-- AIM OF THE EXERCISE --
Copy nothing but the lines below running from the line containing "none => p.2" through the line containing "theorem loopA_c_irrel (s", both end lines included.

-- SOURCE MATERIAL --

=== Begin Enclosure ===

-- pv_equiv track=rewrite | github.com/republicroad/zen-rule | src/function_call_parse.py | parse_func_arguments
-- ===== SOURCE A (Python) =====
-- FUNC_LEFT_BOUNDRY = "("
--
-- def parse_func_arguments(stack):
--     stop_chars = (FUNC_LEFT_BOUNDRY,)
--     l = []
--     c = ""
--     while(stack and c not in stop_chars):
--         c = stack.pop()
--         l.append(c)
--     if stack:
--         # pop function name
--         l.append(stack.pop())
--     l.reverse()
--     # logger.debug("token:", token)
--     return l
-- ===== SOURCE B (Python) =====
-- def parse_func_arguments(stack):
--     if "(" in stack:
--         i = len(stack) - 1 - stack[::-1].index("(")
--         j = max(i - 1, 0)
--         seg = stack[j:]
--         del stack[j:]
--         return seg
--     seg = stack[:]
--     del stack[:]
--     return seg
-- ===== Notes on version B (the rewrite author's own statement) =====
-- stated objective: simpler
-- what changed: B replaces A's pop-one-token-at-a-time loop with final list reversal by a single reverse-index lookup of the last '(' followed by one slice (taken and deleted in place), returning the segment already in order.
import Mathlib
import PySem

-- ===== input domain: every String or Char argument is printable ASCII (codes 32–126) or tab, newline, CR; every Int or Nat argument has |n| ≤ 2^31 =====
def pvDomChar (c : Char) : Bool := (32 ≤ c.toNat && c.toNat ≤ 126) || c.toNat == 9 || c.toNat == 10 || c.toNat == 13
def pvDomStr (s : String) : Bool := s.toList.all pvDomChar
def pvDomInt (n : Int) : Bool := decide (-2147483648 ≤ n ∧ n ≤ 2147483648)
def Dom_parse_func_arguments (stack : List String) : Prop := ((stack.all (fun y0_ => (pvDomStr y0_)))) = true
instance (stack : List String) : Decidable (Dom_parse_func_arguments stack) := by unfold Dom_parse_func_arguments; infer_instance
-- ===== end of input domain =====

-- B locates the last "(" by one reverse-index lookup and returns/removes a single slice
-- instead of A's pop-one-append-one loop with a final reverse (objective: simpler).
-- Both Pythons mutate `stack` identically (B via del); the theorems are about the return value.

-- ===== PORT A =====
-- the while loop: state (stack, l, c); stack.pop() = getLast?, l.append = ++ [·]
def parseLoopA (stack l : List String) (c : String) : List String × List String :=
  if c ∈ (["("] : List String) then (stack, l)
  else
    match hs : stack.getLast? with
    | some c' => parseLoopA stack.dropLast (l ++ [c']) c'
    | none => (stack, l)
termination_by stack.length
decreasing_by
  have hne : stack ≠ [] := by intro h; simp [h] at hs
  have := List.length_pos_of_ne_nil hne
  simp only [List.length_dropLast]
  omega

def parse_func_arguments (stack : List String) : List String :=
  let p := parseLoopA stack [] ""
  let l :=
    match p.1.getLast? with   -- if stack: l.append(stack.pop())
    | some name => p.2 ++ [name]
    | none => p.2
  l.reverse

-- ===== PORT B =====
def parse_func_arguments_alt (stack : List String) : List String :=
  if "(" ∈ stack then
    -- stack[::-1].index("(")  (stack[::-1] = stack.reverse by PySem.List.slice?_none_none_neg_one)
    match PySem.List.index? stack.reverse "(" with
    | some k =>
      let i : Int := (stack.length : Int) - 1 - (k : Int)
      let j : Int := max (i - 1) 0
      PySem.List.slice stack (some j) none   -- seg = stack[j:]
    | none => []  -- unreachable: guarded by the membership test
  else stack      -- seg = stack[:]

-- ===== PRECONDITION & SPEC =====
def Spec_parse_func_arguments (stack : List String) (out : List String) : Prop := out = parse_func_arguments_alt stack
instance (stack : List String) (out : List String) : Decidable (Spec_parse_func_arguments stack out) := by unfold Spec_parse_func_arguments; infer_instance

-- ===== CLAIM (what is proved, stated in full; the proofs are below) =====
def Claim_equal_parse_func_arguments : Prop := ∀ (stack : List String), Dom_parse_func_arguments stack → Spec_parse_func_arguments stack (parse_func_arguments stack)

-- ===== LEMMAS AND PROOFS =====

theorem loopA_nil (l : List String) (c : String) : parseLoopA [] l c = ([], l) := by
  rw [parseLoopA]; split <;> simp

theorem loopA_stop (s l : List String) : parseLoopA s l "(" = (s, l) := by
  rw [parseLoopA]; simp

theorem loopA_step (ys : List String) (x : String) (l : List String) (c : String)
    (hc : c ≠ "(") : parseLoopA (ys ++ [x]) l c = parseLoopA ys (l ++ [x]) x := by
  rw [parseLoopA, if_neg (by simp [hc])]
  split
  · rename_i c' hs
    rw [List.getLast?_concat] at hs
    injection hs with h; subst h
    rw [List.dropLast_concat]
  · rename_i hs
    rw [List.getLast?_concat] at hs
    simp at hs

theorem loopA_c_irrel (s l : List String) (c c' : String) (hc : c ≠ "(") (hc' : c' ≠ "(") :
    parseLoopA s l c = parseLoopA s l c' := by
  cases s using List.reverseRecOn with
  | nil => rw [loopA_nil, loopA_nil]
  | append_singleton ys x => rw [loopA_step ys x l c hc, loopA_step ys x l c' hc']

theorem loopA_acc (s : List String) : ∀ (l : List String) (c : String),
    parseLoopA s l c = ((parseLoopA s [] c).1, l ++ (parseLoopA s [] c).2) := by
  induction s using List.reverseRecOn with
  | nil => intro l c; rw [loopA_nil, loopA_nil]; simp
  | append_singleton ys x ih =>
    intro l c
    by_cases hc : c = "("
    · subst hc; rw [loopA_stop, loopA_stop]; simp
    · rw [loopA_step ys x l c hc, loopA_step ys x [] c hc]
      simp only [List.nil_append]
      rw [ih (l ++ [x]) x, ih [x] x]
      simp

theorem A_concat_paren (ys : List String) :
    parse_func_arguments (ys ++ ["("]) =
      (match ys.getLast? with | some n => [n, "("] | none => ["("]) := by
  unfold parse_func_arguments
  rw [loopA_step ys "(" [] "" (by decide), loopA_stop]
  cases h : ys.getLast? <;> simp [h]

theorem A_concat_ne (ys : List String) (x : String) (hx : x ≠ "(") :
    parse_func_arguments (ys ++ [x]) = parse_func_arguments ys ++ [x] := by
  unfold parse_func_arguments
  rw [loopA_step ys x [] "" (by decide)]
  simp only [List.nil_append]
  rw [loopA_c_irrel ys [x] x "" hx (by decide), loopA_acc ys [x] ""]
  cases h : (parseLoopA ys [] "").1.getLast? <;> simp

theorem alt_concat_paren (ys : List String) :
    parse_func_arguments_alt (ys ++ ["("]) =
      (match ys.getLast? with | some n => [n, "("] | none => ["("]) := by
  unfold parse_func_arguments_alt
  have hmem : "(" ∈ ys ++ ["("] := by simp
  rw [if_pos hmem]
  have hrev : (ys ++ ["("]).reverse = "(" :: ys.reverse := by simp
  rw [hrev, PySem.List.index?_cons_self]
  cases ys using List.reverseRecOn with
  | nil =>
    simp [PySem.List.slice]
  | append_singleton zs n =>
    simp only []
    have hj : max (((zs ++ [n] ++ ["("] : List String).length : Int) - 1 - ((0:Nat):Int) - 1) 0
        = ((zs.length : Nat) : Int) := by simp; omega
    rw [hj, PySem.List.slice_from_natCast]
    rw [List.append_assoc, List.drop_left]
    simp

theorem alt_concat_ne (ys : List String) (x : String) (hx : x ≠ "(") :
    parse_func_arguments_alt (ys ++ [x]) = parse_func_arguments_alt ys ++ [x] := by
  by_cases hmem : "(" ∈ ys
  · unfold parse_func_arguments_alt
    have hmem' : "(" ∈ ys ++ [x] := by simp [hmem]
    rw [if_pos hmem', if_pos hmem]
    obtain ⟨k, hk⟩ : ∃ k, PySem.List.index? ys.reverse "(" = some k := by
      cases h : PySem.List.index? ys.reverse "(" with
      | none => exact absurd ((PySem.List.index?_eq_none_iff _ _).mp h) (by simpa using hmem)
      | some k => exact ⟨k, rfl⟩
    obtain ⟨hlt, -, -⟩ := PySem.List.getElem_of_index?_eq_some hk
    rw [List.length_reverse] at hlt
    have hrev : (ys ++ [x]).reverse = x :: ys.reverse := by simp
    rw [hrev, PySem.List.index?_cons_of_ne ys.reverse hx, hk]
    simp only [Option.map_some]
    have hj' : max ((((ys ++ [x] : List String)).length : Int) - 1 - ((k + 1 : Nat) : Int) - 1) 0
        = ((ys.length - k - 2 : Nat) : Int) := by simp; omega
    have hj : max (((ys.length : Int)) - 1 - ((k : Nat) : Int) - 1) 0
        = ((ys.length - k - 2 : Nat) : Int) := by omega
    rw [hj', hj, PySem.List.slice_from_natCast, PySem.List.slice_from_natCast,
      List.drop_append_of_le_length (by omega)]
  · have hmem' : "(" ∉ ys ++ [x] := by
      simp [hmem]; intro h; exact hx h.symm
    unfold parse_func_arguments_alt
    rw [if_neg hmem', if_neg hmem]

theorem A_eq_alt (s : List String) : parse_func_arguments s = parse_func_arguments_alt s := by
  induction s using List.reverseRecOn with
  | nil =>
    unfold parse_func_arguments parse_func_arguments_alt
    rw [loopA_nil]; simp
  | append_singleton ys x ih =>
    by_cases hx : x = "("
    · subst hx; rw [A_concat_paren, alt_concat_paren]
    · rw [A_concat_ne ys x hx, alt_concat_ne ys x hx, ih]

-- ===== VERDICT (by name: the statement is the Claim_ definition above) =====
theorem parse_func_arguments_spec : Claim_equal_parse_func_arguments := by
  intro stack _
  unfold Spec_parse_func_arguments
  exact A_eq_alt stack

=== End Enclosure ===

-- ANSWER TO THIS TASK --
    | none => p.2
  l.reverse

-- ===== PORT B =====
def parse_func_arguments_alt (stack : List String) : List String :=
  if "(" ∈ stack then
    -- stack[::-1].index("(")  (stack[::-1] = stack.reverse by PySem.List.slice?_none_none_neg_one)
    match PySem.List.index? stack.reverse "(" with
    | some k =>
      let i : Int := (stack.length : Int) - 1 - (k : Int)
      let j : Int := max (i - 1) 0
      PySem.List.slice stack (some j) none   -- seg = stack[j:]
    | none => []  -- unreachable: guarded by the membership test
  else stack      -- seg = stack[:]

-- ===== PRECONDITION & SPEC =====
def Spec_parse_func_arguments (stack : List String) (out : List String) : Prop := out = parse_func_arguments_alt stack
instance (stack : List String) (out : List String) : Decidable (Spec_parse_func_arguments stack out) := by unfold Spec_parse_func_arguments; infer_instance

-- ===== CLAIM (what is proved, stated in full; the proofs are below) =====
def Claim_equal_parse_func_arguments : Prop := ∀ (stack : List String), Dom_parse_func_arguments stack → Spec_parse_func_arguments stack (parse_func_arguments stack)

-- ===== LEMMAS AND PROOFS =====

theorem loopA_nil (l : List String) (c : String) : parseLoopA [] l c = ([], l) := by
  rw [parseLoopA]; split <;> simp

theorem loopA_stop (s l : List String) : parseLoopA s l "(" = (s, l) := by
  rw [parseLoopA]; simp

theorem loopA_step (ys : List String) (x : String) (l : List String) (c : String)
    (hc : c ≠ "(") : parseLoopA (ys ++ [x]) l c = parseLoopA ys (l ++ [x]) x := by
  rw [parseLoopA, if_neg (by simp [hc])]
  split
  · rename_i c' hs
    rw [List.getLast?_concat] at hs
    injection hs with h; subst h
    rw [List.dropLast_concat]
  · rename_i hs
    rw [List.getLast?_concat] at hs
    simp at hs

theorem loopA_c_irrel (s l : List String) (c c' : String) (hc : c ≠ "(") (hc' : c' ≠ "(") :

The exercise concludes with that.